With respect to the probate of the Herbert mortgage, it appears that the acknowledgment was taken before a commissioner of deeds for North Carolina in the city of New York, 24 December, 1866, certified by him under his official seal, and admitted to registration by the register of deeds of Cherokee County without any further order or fiat from the [604]*604judge or clerk of the court of pleas and quarter sessions, or from any other resident official vested with authority to order said instrument to registration.

The certificates of acknowledgment and registration here called in question are as follows:

State of New Tobk — City AND CouNty of New Yoke.

Be it known that on this 24 December, in the year A.D. 1866, before me personally came and appeared W. H. Herbert, to me personally known, and known to me to be the same person described in and who executed the within mortgage, and he acknowledged to me that he executed the same for the uses and purposes therein mentioned, as witness my hand and seal of office. ' Isaac H. Hall,

(Commissioner’s Seal.) Commissioner for North Carolina.

The foregoing mortgage came to hand and was duly registered in the register’s office of Cherokee County, North Carolina, in Book “K,” page 212, 23 October, 1867. P. Y. BhittiaN, R. C. C.

Plaintiff contends that the foregoing is sufficient as a valid probate under the provisions of the Revised Code of 1855, chs. 21 and 37, relating to the acknowledgment, proof, and registration of deeds, then in force, and under the following decisions and adjudications: Holmes v. Marshall, 72 N. C., 37; Young v. Jackson, 92 N. C., 144; Darden v. Steamboat Co., 107 N. C., 437; Johnson v. Lumber Co., 147 N. C., 249; Hiawassee Lumber Co. v. U. S., 238 U. S., 553; Heath v. Lane, 176 N. C., 119, and Sluder v. Lumber Co., 181 N. C., 69.

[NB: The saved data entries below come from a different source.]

def Spec_create_token_level_dataset (sequences : List (List String)) (max_length : Int) (out : List (String × String)) : Prop := ¬ D_create_token_level_dataset sequences max_length → out = create_token_level_dataset_alt sequences max_length
instance (sequences : List (List String)) (max_length : Int) (out : List (String × String)) : Decidable (Spec_create_token_level_dataset sequences max_length out) := by unfold Spec_create_token_level_dataset; infer_instance

def pvDiffWitness_create_token_level_dataset : List (List String) × Int := ([["a", "b"]], 1)
def pvDiffWitnessOut_create_token_level_dataset : (List (String × String)) × (List (String × String)) :=
  ([("a", "b")], [("", "b")])

-- ===== CLAIM (what is proved, stated in full; the proofs are below) =====
def Claim_unchanged_create_token_level_dataset : Prop := ∀ (sequences : List (List String)) (max_length : Int), Dom_create_token_level_dataset sequences max_length → Spec_create_token_level_dataset sequences max_length (create_token_level_dataset sequences max_length)
def Claim_changed_create_token_level_dataset : Prop := Dom_create_token_level_dataset (pvDiffWitness_create_token_level_dataset.1) (pvDiffWitness_create_token_level_dataset.2) ∧ D_create_token_level_dataset (pvDiffWitness_create_token_level_dataset.1) (pvDiffWitness_create_token_level_dataset.2) ∧ create_token_level_dataset (pvDiffWitness_create_token_level_dataset.1) (pvDiffWitness_create_token_level_dataset.2) = pvDiffWitnessOut_create_token_level_dataset.1 ∧ create_token_level_dataset_alt (pvDiffWitness_create_token_level_dataset.1) (pvDiffWitness_create_token_level_dataset.2) = pvDiffWitnessOut_create_token_level_dataset.2 ∧ pvDiffWitnessOut_create_token_level_dataset.1 ≠ pvDiffWitnessOut_create_token_level_dataset.2

-- ===== LEMMAS AND PROOFS =====

-- window evolution of B's inner loop
def pvWStep (cap : Int) (w : List String) (t : String) : List String :=
  let w' := w ++ [t]
  if (w'.length : Int) > cap then w'.tail else w'

-- the pairs B's inner loop emits, given the window w entering the step
def pvEmits (cap : Int) (w : List String) : List String → List (String × String)
  | [] => []
  | t :: ts => (PySem.Str.join " " w, t) :: pvEmits cap (pvWStep cap w t) ts

-- the window after processing prefix p, for cap = max_length - 1 ≥ 1
def pvWSpec (capN : Nat) (p : List String) : List String := p.drop (p.length - capN)

lemma pvB_inner (cap : Int) (ts : List String) :
    ∀ (s : Int), 1 ≤ s → ∀ (acc : List (String × String)) (w : List String),
    (PySem.List.enumerate ts s).foldl
      (fun (st : List (String × String) × List String) it =>
        let ex := if it.1 ≠ 0 then st.1 ++ [(PySem.Str.join " " st.2, it.2)] else st.1
        let w := st.2 ++ [it.2]
        (ex, if (w.length : Int) > cap then w.tail else w))
      (acc, w)
    = (acc ++ pvEmits cap w ts, ts.foldl (pvWStep cap) w) := by
  induction ts with
  | nil => intro s hs acc w; simp [pvEmits, PySem.List.enumerate_nil]
  | cons t ts ih =>
    intro s hs acc w
    rw [PySem.List.enumerate_cons]
    simp only [List.foldl_cons]
    have hne : s ≠ 0 := by omega
    simp only [hne, if_pos, ne_eq, not_false_eq_true]
    rw [ih (s + 1) (by omega)]
    simp [pvEmits, pvWStep, List.append_assoc]

lemma pvWStep_spec (capN : Nat) (hcap : 1 ≤ capN) (ml : Int) (hml : ml - 1 = (capN : Int))
    (p : List String) (t : String) :
    pvWStep (ml - 1) (pvWSpec capN p) t = pvWSpec capN (p ++ [t]) := by
  unfold pvWStep pvWSpec
  by_cases hlt : p.length < capN
  · have h0 : p.length - capN = 0 := by omega
    have h0' : p.length + 1 - capN = 0 := by omega
    simp only [h0, h0', List.drop_zero, List.length_append,
      List.length_cons, List.length_nil]
    rw [if_neg (by push_cast; omega)]
  · have hge : capN ≤ p.length := by omega
    have hlen : (p.drop (p.length - capN)).length = capN := by
      rw [List.length_drop]; omega
    have hc : (((p.drop (p.length - capN) ++ [t]).length : Nat) : Int) > ml - 1 := by
      simp only [List.length_append, hlen, List.length_singleton]; push_cast; omega
    rw [if_pos hc]
    have hne : p.drop (p.length - capN) ≠ [] := by
      intro h; rw [h] at hlen; simp at hlen; omega
    rw [List.tail_append_of_ne_nil hne]
    have h1 : (p ++ [t]).length - capN = (p.length - capN) + 1 := by
      simp [List.length_append]; omega
    rw [h1, List.drop_append_of_le_length (by omega)]
    simp [List.tail_drop]

lemma pvTrunc_eq (ml : Int) (hml : 2 ≤ ml) (p : List String) :
    (if ((p.length : Int) > ml - 1) then PySem.List.slice p (some (-(ml - 1))) none else p)
      = pvWSpec (ml - 1).toNat p := by
  have hcast : ((ml - 1).toNat : Int) = ml - 1 := Int.toNat_of_nonneg (by omega)
  unfold pvWSpec
  by_cases hgt : (p.length : Int) > ml - 1
  · rw [if_pos hgt, ← hcast, PySem.List.slice_from_neg_natCast _ _ (by omega)]
    simp
  · rw [if_neg hgt]
    have : p.length - (ml - 1).toNat = 0 := by omega
    rw [this, List.drop_zero]

lemma pvEmits_eq (ml : Int) (hml : 2 ≤ ml) (tokens : List String) :
    ∀ (ts p : List String), tokens = p ++ ts →
    pvEmits (ml - 1) (pvWSpec (ml - 1).toNat p) ts =
      (PySem.List.pyRange (p.length : Int) (tokens.length : Int) 1).map (fun i =>
        (PySem.Str.join " "
          (if (((PySem.List.slice tokens none (some i)).length : Int) > ml - 1) then
            PySem.List.slice (PySem.List.slice tokens none (some i)) (some (-(ml - 1))) none
          else PySem.List.slice tokens none (some i)),
         PySem.List.pyGetD tokens i "")) := by
  intro ts
  induction ts with
  | nil =>
    intro p h
    rw [h]
    simp [pvEmits, PySem.List.pyRange_one_eq_nil]
  | cons t ts ih =>
    intro p h
    have hlen : tokens.length = p.length + (ts.length + 1) := by rw [h]; simp
    have hlt : (p.length : Int) < (tokens.length : Int) := by push_cast [hlen]; omega
    rw [PySem.List.pyRange_one_cons hlt, List.map_cons]
    show (PySem.Str.join " " (pvWSpec (ml - 1).toNat p), t) :: _ = _
    congr 1
    · -- head
      have hslice : PySem.List.slice tokens none (some (p.length : Int)) = p := by
        rw [PySem.List.slice_to_natCast, h, List.take_left]
      have hget : PySem.List.pyGetD tokens (p.length : Int) "" = t := by
        rw [PySem.List.pyGetD_natCast, h]
        simp [List.getD]
      rw [hslice, hget, pvTrunc_eq ml hml p]
    · -- tail
      have hcast : ((ml - 1).toNat : Int) = ml - 1 := Int.toNat_of_nonneg (by omega)
      rw [pvWStep_spec (ml - 1).toNat (by omega) ml hcast.symm p t]
      rw [ih (p ++ [t]) (by rw [h, List.append_assoc]; rfl)]
      congr 2
      simp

Defendants, on the other hand, contend that the registration of said mortgage deed is invalid and conveys no title as against their claim; because, as appears from the record, it was admitted to registration without any prior adjudication, or fiat from any resident officer vested with authority to order the same to registration. For this position, the defendants rely upon the statutes then in force and the following decisions of this Court: Simmons v. Gholson, 50 N. C., 401; Evans v. Etheridge, 99 N. C., 43; White v. Connelly, 105 N. C., 65; Cozad v. McAden, 148 N. C., 10; S. c., 150 N. C., 206.

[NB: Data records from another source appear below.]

-- pv_equiv track=rewrite | github.com/Amuoeba/elizika | ManualDecode/VowelDistribution/vowelDist.py | VowelDistance
-- ===== SOURCE A (Python) =====
-- def FindNext (test,subList):
--     for i in subList:
--         if test(i):
--             return i
--     return False
--
-- def VowelDistance(txt):
--     """Accepts text as a single string. Retuns a multidimensional dictionary whit distances
--     between two neighbouring vowels and the count of all vowels. ({"a": {"a":[],"e":[],...}, "e":{"a":[],"e":[],...},.....},count) """
--     text = list(enumerate(txt))
--     samoglasniki = ["a","e","i","o","u"]
--     count = 0
--     SpacingDict = {}
--
--
--     for s in samoglasniki:
--         SpacingDict[s] = {vowel: [] for vowel in samoglasniki}
--
--     for char in text:
--         if char[1] in samoglasniki:
--             count += 1
--             pos1 = char[0]
--             nxt =FindNext(lambda x: x[1] in samoglasniki, text[pos1+1:])
--             if nxt:
--                 pos2 = nxt[0]
--                 distance = pos2 - pos1 -1
--                 SpacingDict[char[1]][nxt[1]].append(distance)
--             else:
--                 return (SpacingDict,count)
--
--     return (SpacingDict,count)
-- ===== SOURCE B (Python) =====
-- def VowelDistance(txt):
--     """Single pass: track the previous vowel's position and letter, append each
--     consecutive-pair distance directly. Same result as the quadratic rescan."""
--     samoglasniki = ["a", "e", "i", "o", "u"]
--     SpacingDict = {s: {v: [] for v in samoglasniki} for s in samoglasniki}
--     count = 0
--     prev = None  # (position, vowel) of the previous vowel seen
--     for i, ch in enumerate(txt):
--         if ch in samoglasniki:
--             count += 1
--             if prev is not None:
--                 SpacingDict[prev[1]][ch].append(i - prev[0] - 1)
--             prev = (i, ch)
--     return (SpacingDict, count)
-- ===== Notes on version B (the rewrite author's own statement) =====
-- stated objective: faster
-- what changed: Replaced the per-vowel rescan of the rest of the text (FindNext over a slice for every vowel) by a single left-to-right pass that remembers the previous vowel's position and letter and appends each consecutive-pair distance directly.
import Mathlib
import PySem

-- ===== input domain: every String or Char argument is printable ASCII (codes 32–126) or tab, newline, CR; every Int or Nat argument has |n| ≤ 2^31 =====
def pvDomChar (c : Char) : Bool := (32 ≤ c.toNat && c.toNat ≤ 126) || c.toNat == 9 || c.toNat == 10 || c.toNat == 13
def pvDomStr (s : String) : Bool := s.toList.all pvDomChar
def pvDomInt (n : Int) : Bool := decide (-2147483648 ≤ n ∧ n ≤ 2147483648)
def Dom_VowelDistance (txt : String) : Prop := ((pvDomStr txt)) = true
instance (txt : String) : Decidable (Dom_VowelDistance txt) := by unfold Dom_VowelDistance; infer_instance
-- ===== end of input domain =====

-- B replaces A's quadratic rescan for the next vowel by a single pass that remembers the
-- previous vowel; one O(n) traversal instead of O(n^2). Return values are identical.

-- ===== PORT A =====
-- shared dict representation helpers (Python dict -> assoc list, per the type convention):
def pvSamoglasniki : List String := ["a", "e", "i", "o", "u"]

def pvInitDict : List (String × List (String × List Int)) :=
  pvSamoglasniki.map (fun s => (s, pvSamoglasniki.map (fun v => (v, []))))

-- SpacingDict[k1][k2].append(x) on the assoc-list representation
def pvAppendD (d : List (String × List (String × List Int))) (k1 k2 : String) (x : Int) :
    List (String × List (String × List Int)) :=
  d.map (fun p => if p.1 = k1 then
      (p.1, p.2.map (fun q => if q.1 = k2 then (q.1, q.2 ++ [x]) else q))
    else p)

-- char[1] in samoglasniki (shared membership test)
def pvIsV (c : Char) : Bool := pvSamoglasniki.contains (String.singleton c)

def FindNext (test : Int × Char → Bool) : List (Int × Char) → Option (Int × Char)
  | [] => none
  | i :: rest => if test i then some i else FindNext test rest

-- A's 'for char in text' loop; text[pos1+1:] is a slice of the FULL enumerate list
def pvLoopA (text : List (Int × Char)) :
    List (Int × Char) → List (String × List (String × List Int)) → Int →
    (List (String × List (String × List Int))) × Int
  | [], d, cnt => (d, cnt)
  | (i, c) :: rest, d, cnt =>
    if pvIsV c then
      match FindNext (fun x => pvIsV x.2)
          (PySem.List.slice text (some (i + 1)) none) with
      | some (j, e) =>
          pvLoopA text rest
            (pvAppendD d (String.singleton c) (String.singleton e) (j - i - 1)) (cnt + 1)
      | none => (d, cnt + 1)        -- early return
    else pvLoopA text rest d cnt

def VowelDistance (txt : String) : (List (String × List (String × List Int))) × Int :=
  pvLoopA (PySem.List.enumerate txt.toList 0) (PySem.List.enumerate txt.toList 0) pvInitDict 0

-- ===== PORT B =====
-- B's single pass: prev = position and letter of the previous vowel
def pvLoopB : List (Int × Char) → List (String × List (String × List Int)) → Int →
    Option (Int × Char) → (List (String × List (String × List Int))) × Int
  | [], d, cnt, _ => (d, cnt)
  | (i, c) :: rest, d, cnt, prev =>
    if pvIsV c then
      pvLoopB rest
        (match prev with
         | some (j, e) => pvAppendD d (String.singleton e) (String.singleton c) (i - j - 1)
         | none => d)
        (cnt + 1) (some (i, c))
    else pvLoopB rest d cnt prev

def VowelDistance_alt (txt : String) : (List (String × List (String × List Int))) × Int :=
  pvLoopB (PySem.List.enumerate txt.toList 0) pvInitDict 0 none

-- ===== PRECONDITION & SPEC =====
def Spec_VowelDistance (txt : String) (out : (List (String × List (String × List Int))) × Int) : Prop := out = VowelDistance_alt txt
instance (txt : String) (out : (List (String × List (String × List Int))) × Int) : Decidable (Spec_VowelDistance txt out) := by unfold Spec_VowelDistance; infer_instance

-- ===== CLAIM (what is proved, stated in full; the proofs are below) =====
def Claim_equal_VowelDistance : Prop := ∀ (txt : String), Dom_VowelDistance txt → Spec_VowelDistance txt (VowelDistance txt)

-- ===== LEMMAS AND PROOFS =====

-- the vowels (with their positions) of a piece of the enumerated text
def pvVF (l : List (Int × Char)) : List (Int × Char) :=
  l.filter (fun x => pvIsV x.2)

-- common characterisation: fold the consecutive-pair distances of a vowel list into the dict
def pvFold (d : List (String × List (String × List Int))) :
    List (Int × Char) → List (String × List (String × List Int))
  | (i, c) :: (j, e) :: rest =>
      pvFold (pvAppendD d (String.singleton c) (String.singleton e) (j - i - 1)) ((j, e) :: rest)
  | _ => d

lemma findNext_eq_head_vf (l : List (Int × Char)) :
    FindNext (fun x => pvIsV x.2) l = (pvVF l).head? := by
  induction l with
  | nil => rfl
  | cons x xs ih =>
    by_cases h : pvIsV x.2 <;> simp [FindNext, pvVF, h, ih]

lemma loopB_eq (l : List (Int × Char)) : ∀ (d : List (String × List (String × List Int)))
    (cnt : Int) (prev : Option (Int × Char)),
    pvLoopB l d cnt prev = (pvFold d (prev.toList ++ pvVF l), cnt + (pvVF l).length) := by
  induction l with
  | nil =>
    intro d cnt prev
    cases prev <;> simp [pvLoopB, pvVF, pvFold]
  | cons x xs ih =>
    intro d cnt prev
    obtain ⟨i, c⟩ := x
    by_cases h : pvIsV c
    · rw [show pvLoopB ((i, c) :: xs) d cnt prev =
          pvLoopB xs (match prev with
            | some (j, e) => pvAppendD d (String.singleton e) (String.singleton c) (i - j - 1)
            | none => d) (cnt + 1) (some (i, c)) from by simp [pvLoopB, h]]
      rw [ih]
      have hvf : pvVF ((i, c) :: xs) = (i, c) :: pvVF xs := by simp [pvVF, h]
      cases prev with
      | none => simp [hvf]; ring
      | some q =>
        obtain ⟨j, e⟩ := q
        simp only [hvf, Option.toList, List.cons_append, List.nil_append, pvFold,
          List.length_cons]
        simp only [Prod.mk.injEq, true_and]
        push_cast; ring
    · rw [show pvLoopB ((i, c) :: xs) d cnt prev = pvLoopB xs d cnt prev from by
        simp [pvLoopB, h]]
      rw [ih]
      simp [pvVF, h]

lemma loopA_eq (cs : List Char) : ∀ (k n : Nat) (d : List (String × List (String × List Int)))
    (cnt : Int), cs.length - n ≤ k →
    pvLoopA (PySem.List.enumerate cs 0) ((PySem.List.enumerate cs 0).drop n) d cnt =
      (pvFold d (pvVF ((PySem.List.enumerate cs 0).drop n)),
       cnt + (pvVF ((PySem.List.enumerate cs 0).drop n)).length) := by
  intro k
  induction k with
  | zero =>
    intro n d cnt hk
    have hlen : (PySem.List.enumerate cs 0).length ≤ n := by
      rw [PySem.List.length_enumerate]; omega
    rw [List.drop_of_length_le hlen]
    simp [pvLoopA, pvVF, pvFold]
  | succ k ih =>
    intro n d cnt hk
    by_cases hn : cs.length ≤ n
    · have hlen : (PySem.List.enumerate cs 0).length ≤ n := by
        rw [PySem.List.length_enumerate]; omega
      rw [List.drop_of_length_le hlen]
      simp [pvLoopA, pvVF, pvFold]
    · rw [not_le] at hn
      have hn' : n < (PySem.List.enumerate cs 0).length := by
        rw [PySem.List.length_enumerate]; omega
      have hdrop : (PySem.List.enumerate cs 0).drop n =
          ((0 : Int) + n, cs[n]) :: (PySem.List.enumerate cs 0).drop (n + 1) := by
        rw [List.drop_eq_getElem_cons hn', PySem.List.getElem_enumerate]
      have hslice : PySem.List.slice (PySem.List.enumerate cs 0) (some ((0 : Int) + n + 1)) none =
          (PySem.List.enumerate cs 0).drop (n + 1) := by
        rw [PySem.List.slice_from]
        · congr 1
          omega
        · omega
      rw [hdrop]
      by_cases h : pvIsV cs[n]
      · have hvf : pvVF (((0 : Int) + n, cs[n]) :: (PySem.List.enumerate cs 0).drop (n + 1)) =
            ((0 : Int) + n, cs[n]) :: pvVF ((PySem.List.enumerate cs 0).drop (n + 1)) := by
          simp [pvVF, h]
        rw [hvf]
        rw [show pvLoopA (PySem.List.enumerate cs 0)
            ((((0 : Int) + n, cs[n])) :: (PySem.List.enumerate cs 0).drop (n + 1)) d cnt =
            (match FindNext (fun x => pvIsV x.2)
                (PySem.List.slice (PySem.List.enumerate cs 0) (some ((0 : Int) + n + 1)) none) with
             | some (j, e) =>
                pvLoopA (PySem.List.enumerate cs 0) ((PySem.List.enumerate cs 0).drop (n + 1))
                  (pvAppendD d (String.singleton cs[n]) (String.singleton e) (j - ((0 : Int) + n) - 1))
                  (cnt + 1)
             | none => (d, cnt + 1)) from by simp [pvLoopA, h]]
        rw [hslice, findNext_eq_head_vf]
        rcases hv2 : pvVF ((PySem.List.enumerate cs 0).drop (n + 1)) with _ | ⟨⟨j, e⟩, tl⟩
        · simp [pvFold]
        · simp only [List.head?_cons]
          rw [ih (n + 1) _ _ (by omega), hv2]
          simp only [pvFold, List.length_cons]
          simp only [Prod.mk.injEq, true_and]
          push_cast; ring
      · have hvf : pvVF (((0 : Int) + n, cs[n]) :: (PySem.List.enumerate cs 0).drop (n + 1)) =
            pvVF ((PySem.List.enumerate cs 0).drop (n + 1)) := by
          simp [pvVF, h]
        rw [show pvLoopA (PySem.List.enumerate cs 0)
            ((((0 : Int) + n, cs[n])) :: (PySem.List.enumerate cs 0).drop (n + 1)) d cnt =
            pvLoopA (PySem.List.enumerate cs 0) ((PySem.List.enumerate cs 0).drop (n + 1)) d cnt
            from by simp [pvLoopA, h]]
        rw [ih (n + 1) _ _ (by omega), hvf]

-- ===== VERDICT (by name: the statement is the Claim_ definition above) =====
theorem VowelDistance_spec : Claim_equal_VowelDistance := by
  intro txt _
  unfold Spec_VowelDistance VowelDistance VowelDistance_alt
  rw [loopB_eq]
  have := loopA_eq txt.toList txt.toList.length 0 pvInitDict 0 (by omega)
  simp only [List.drop_zero] at this
  rw [this]
  simp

Some apparent confusion and misunderstanding having arisen as to the exact meaning of the decisions in several of the cases above mentioned, it becomes necessary, and, indeed, desirable, for us, in this opinion, to reexamine these decisions and to point out the basic difference underlying the two classes of cases.

In Holmes v. Marshall, supra, the acknowledgment there in question was taken before a clerk of the Superior Court in this State, and not before a commissioner of deeds, notary public, or justice of the peace. [605]*605Inasmuch, as every clerk of the Superior Court in North Carolina has equal jurisdiction with every other clerk in respect to probate matters, this Court held that where the clerk of the court of any county in the State took the acknowledgment of a deed and ordered it to registration, it was not absolutely necessary that the certificate of this clerk be passed upon by the clerk of the court of the county in which the land was situated; the order or fiat of the latter clerk, in such cases, being merely directory.

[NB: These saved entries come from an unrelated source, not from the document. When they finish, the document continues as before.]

-- pv_equiv track=rewrite | github.com/muhammadjon-dev/leetcode | py_leetcode/calculate-money-in-leetcode-bank.py | totalMoney
-- ===== SOURCE A (Python) =====
-- def totalMoney(n: int) -> int:
--     money = [i for i in range(1,8)]
--     total = 0
--     for i in range(1, n+1):
--         a = (i-1)//7
--         b = (i-1)%7
--         total += money[b]+a*1
--     return total
-- ===== SOURCE B (Python) =====
-- def totalMoney(n: int) -> int:
--     if n <= 0:
--         return 0
--     w, r = divmod(n, 7)
--     return 28 * w + 7 * w * (w - 1) // 2 + r * (w + 1) + r * (r - 1) // 2
-- ===== Notes on version B (the rewrite author's own statement) =====
-- stated objective: faster
-- what changed: Replaced A's day-by-day summation loop (list lookup per day) with a closed-form arithmetic-series formula over full weeks plus the partial week.
import Mathlib
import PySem

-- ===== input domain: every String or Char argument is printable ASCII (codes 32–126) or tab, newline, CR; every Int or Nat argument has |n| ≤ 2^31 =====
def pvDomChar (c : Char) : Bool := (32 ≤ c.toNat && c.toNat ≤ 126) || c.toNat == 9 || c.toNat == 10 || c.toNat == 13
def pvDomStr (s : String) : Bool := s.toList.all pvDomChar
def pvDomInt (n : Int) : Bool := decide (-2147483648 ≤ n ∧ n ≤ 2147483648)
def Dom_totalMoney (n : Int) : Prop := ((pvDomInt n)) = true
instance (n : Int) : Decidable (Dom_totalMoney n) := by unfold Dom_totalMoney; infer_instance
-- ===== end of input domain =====

-- B replaces A's O(n) day-by-day loop with an O(1) closed-form arithmetic-series formula (full weeks + partial week).

-- ===== PORT A =====
-- money[b] with b = (i-1) % 7 is always in range 0..6, so pyGetD with default 0 is exact here.
def totalMoney (n : Int) : Int :=
  let money := PySem.List.pyRange 1 8 1
  (PySem.List.pyRange 1 (n+1) 1).foldl
    (fun total i =>
      let a := PySem.Int.floordiv (i-1) 7
      let b := PySem.Int.mod (i-1) 7
      total + (PySem.List.pyGetD money b 0 + a * 1)) 0

-- ===== PORT B =====
def totalMoney_alt (n : Int) : Int :=
  if n ≤ 0 then 0
  else
    let w := PySem.Int.floordiv n 7
    let r := PySem.Int.mod n 7
    28 * w + PySem.Int.floordiv (7 * w * (w - 1)) 2 + r * (w + 1) + PySem.Int.floordiv (r * (r - 1)) 2

-- ===== PRECONDITION & SPEC =====
def Spec_totalMoney (n : Int) (out : Int) : Prop := out = totalMoney_alt n
instance (n : Int) (out : Int) : Decidable (Spec_totalMoney n out) := by unfold Spec_totalMoney; infer_instance

-- ===== CLAIM (what is proved, stated in full; the proofs are below) =====
def Claim_equal_totalMoney : Prop := ∀ (n : Int), Dom_totalMoney n → Spec_totalMoney n (totalMoney n)

-- ===== LEMMAS AND PROOFS =====

theorem totalMoney_nonpos (n : Int) (h : n ≤ 0) : totalMoney n = 0 := by
  unfold totalMoney
  rw [show PySem.List.pyRange 1 (n+1) 1 = [] from PySem.List.pyRange_one_eq_nil (by omega)]
  rfl

theorem money_getD (b : Int) (hb : 0 ≤ b) (hb7 : b < 7) :
    PySem.List.pyGetD (PySem.List.pyRange 1 8 1) b 0 = b + 1 := by
  interval_cases b <;> decide

theorem totalMoney_succ (m : Nat) :
    totalMoney ((m : Int) + 1) = totalMoney (m : Int)
      + (PySem.Int.mod (m : Int) 7 + 1) + PySem.Int.floordiv (m : Int) 7 := by
  unfold totalMoney
  rw [show ((m : Int) + 1 + 1) = ((m : Int) + 1) + 1 by ring,
      PySem.List.pyRange_one_succ_right (by omega), List.foldl_append]
  simp only [List.foldl]
  rw [show ((m : Int) + 1 - 1) = (m : Int) by ring,
      money_getD _ (PySem.Int.mod_nonneg _ (by omega)) (PySem.Int.mod_lt _ (by omega))]
  ring

theorem two_dvd_mul_pred (w : Int) : (2:Int) ∣ w * (w - 1) := by
  rcases Int.even_or_odd w with ⟨t, ht⟩ | ⟨t, ht⟩
  · exact ⟨t * (w - 1), by rw [ht]; ring⟩
  · exact ⟨w * t, by rw [ht]; ring⟩

theorem half7 (w : Int) : 2 * (7 * w * (w - 1) / 2) = 7 * w * (w - 1) := by
  obtain ⟨t, ht⟩ := two_dvd_mul_pred w
  exact Int.mul_ediv_cancel' ⟨7 * t, by linear_combination 7 * ht⟩

theorem half1 (r : Int) : 2 * (r * (r - 1) / 2) = r * (r - 1) :=
  Int.mul_ediv_cancel' (two_dvd_mul_pred r)

theorem alt_succ (K : Int) (hK : 0 ≤ K) :
    totalMoney_alt (K + 1) = totalMoney_alt K
      + (PySem.Int.mod K 7 + 1) + PySem.Int.floordiv K 7 := by
  simp only [totalMoney_alt,
             PySem.Int.floordiv_eq_ediv_of_pos (show (0:Int) < 7 by omega),
             PySem.Int.mod_eq_emod_of_pos (show (0:Int) < 7 by omega),
             PySem.Int.floordiv_eq_ediv_of_pos (show (0:Int) < 2 by omega)]
  rw [if_neg (show ¬ K + 1 ≤ 0 by omega)]
  by_cases h0 : K ≤ 0
  · have hK0 : K = 0 := le_antisymm h0 hK
    subst hK0; norm_num
  · rw [if_neg h0]
    obtain ⟨w, r, hK7, hr0, hr7⟩ : ∃ w r : Int, K = 7 * w + r ∧ 0 ≤ r ∧ r < 7 :=
      ⟨K / 7, K % 7, by omega, by omega, by omega⟩
    have hw : K / 7 = w := by omega
    have hr : K % 7 = r := by omega
    by_cases h6 : r = 6
    · have hw1 : (K + 1) / 7 = w + 1 := by omega
      have hr1 : (K + 1) % 7 = 0 := by omega
      rw [hw1, hr1, hw, hr, h6]
      refine mul_left_cancel₀ (show (2:Int) ≠ 0 by norm_num) ?_
      linear_combination half7 (w + 1) - half7 w + half1 0 - half1 6
    · have hw1 : (K + 1) / 7 = w := by omega
      have hr1 : (K + 1) % 7 = r + 1 := by omega
      rw [hw1, hr1, hw, hr]
      refine mul_left_cancel₀ (show (2:Int) ≠ 0 by norm_num) ?_
      linear_combination half1 (r + 1) - half1 r

theorem totalMoney_eq_alt_nat (m : Nat) : totalMoney (m : Int) = totalMoney_alt (m : Int) := by
  induction m with
  | zero => simp [totalMoney_nonpos 0 (by omega), totalMoney_alt]
  | succ k ih =>
    rw [show ((k + 1 : Nat) : Int) = (k : Int) + 1 by push_cast; ring,
        totalMoney_succ, alt_succ (k : Int) (by omega), ih]

-- ===== VERDICT (by name: the statement is the Claim_ definition above) =====
theorem totalMoney_spec : Claim_equal_totalMoney := by
  intro n _
  unfold Spec_totalMoney
  by_cases h : n ≤ 0
  · rw [totalMoney_nonpos n h]
    unfold totalMoney_alt
    rw [if_pos h]
  · obtain ⟨m, rfl⟩ : ∃ m : Nat, n = (m : Int) := ⟨n.toNat, by omega⟩
    exact totalMoney_eq_alt_nat m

In Young v. Jackson, sufra, the acknowledgment was taken before the clerk of the court of one county and the deed registered elsewhere in the county where the land was located, without any order of registration and without any action being taken thereon by the clerk of the court of the latter county. It was’ here held that no order of registration by the local clerk was necessary where the acknowledgment was taken by the clerk of the court of another county, because said clerk, having jurisdiction to order the deed to registration, the requirement that his probate be passed upon by the local court was only directory and not mandatory.

In Darden v. Steamboat Co., supra, the acknowledgments were had before clerks of the Superior Court, and there it was held that, as said acknowledgments had been taken by competent officers, no further adjudication by the local clerk was necessary. Avefy, J., speaking for the Court, concludes the discussion of this question as follows: “The provision contained in the last sentence of the subsection (section 1246) (2), that the clerk of the Superior Court of the county where the land lies shall pass upon the acknowledgment taken before the other clerks, judges, or justices of the Supreme Court, and determine whether they have taken due form or in the same manner as if he had taken them himself, was not intended to be mandatory, but directory merely.” It will be noted that the Court here apparently limits this doctrine to cases in which deeds have been acknowledged “before other clerks, judges, or justices of the Supreme Court.” This is as far as the facts of the case warranted the Court in going at that time, and the opinion must be considered in connection with the facts there presented. “Every opinion, to be correctly understood, ought to be considered with a view to the case in which it was delivered.” Marshall, C. J., in U. S. v. Burr, 4 Cr., 470.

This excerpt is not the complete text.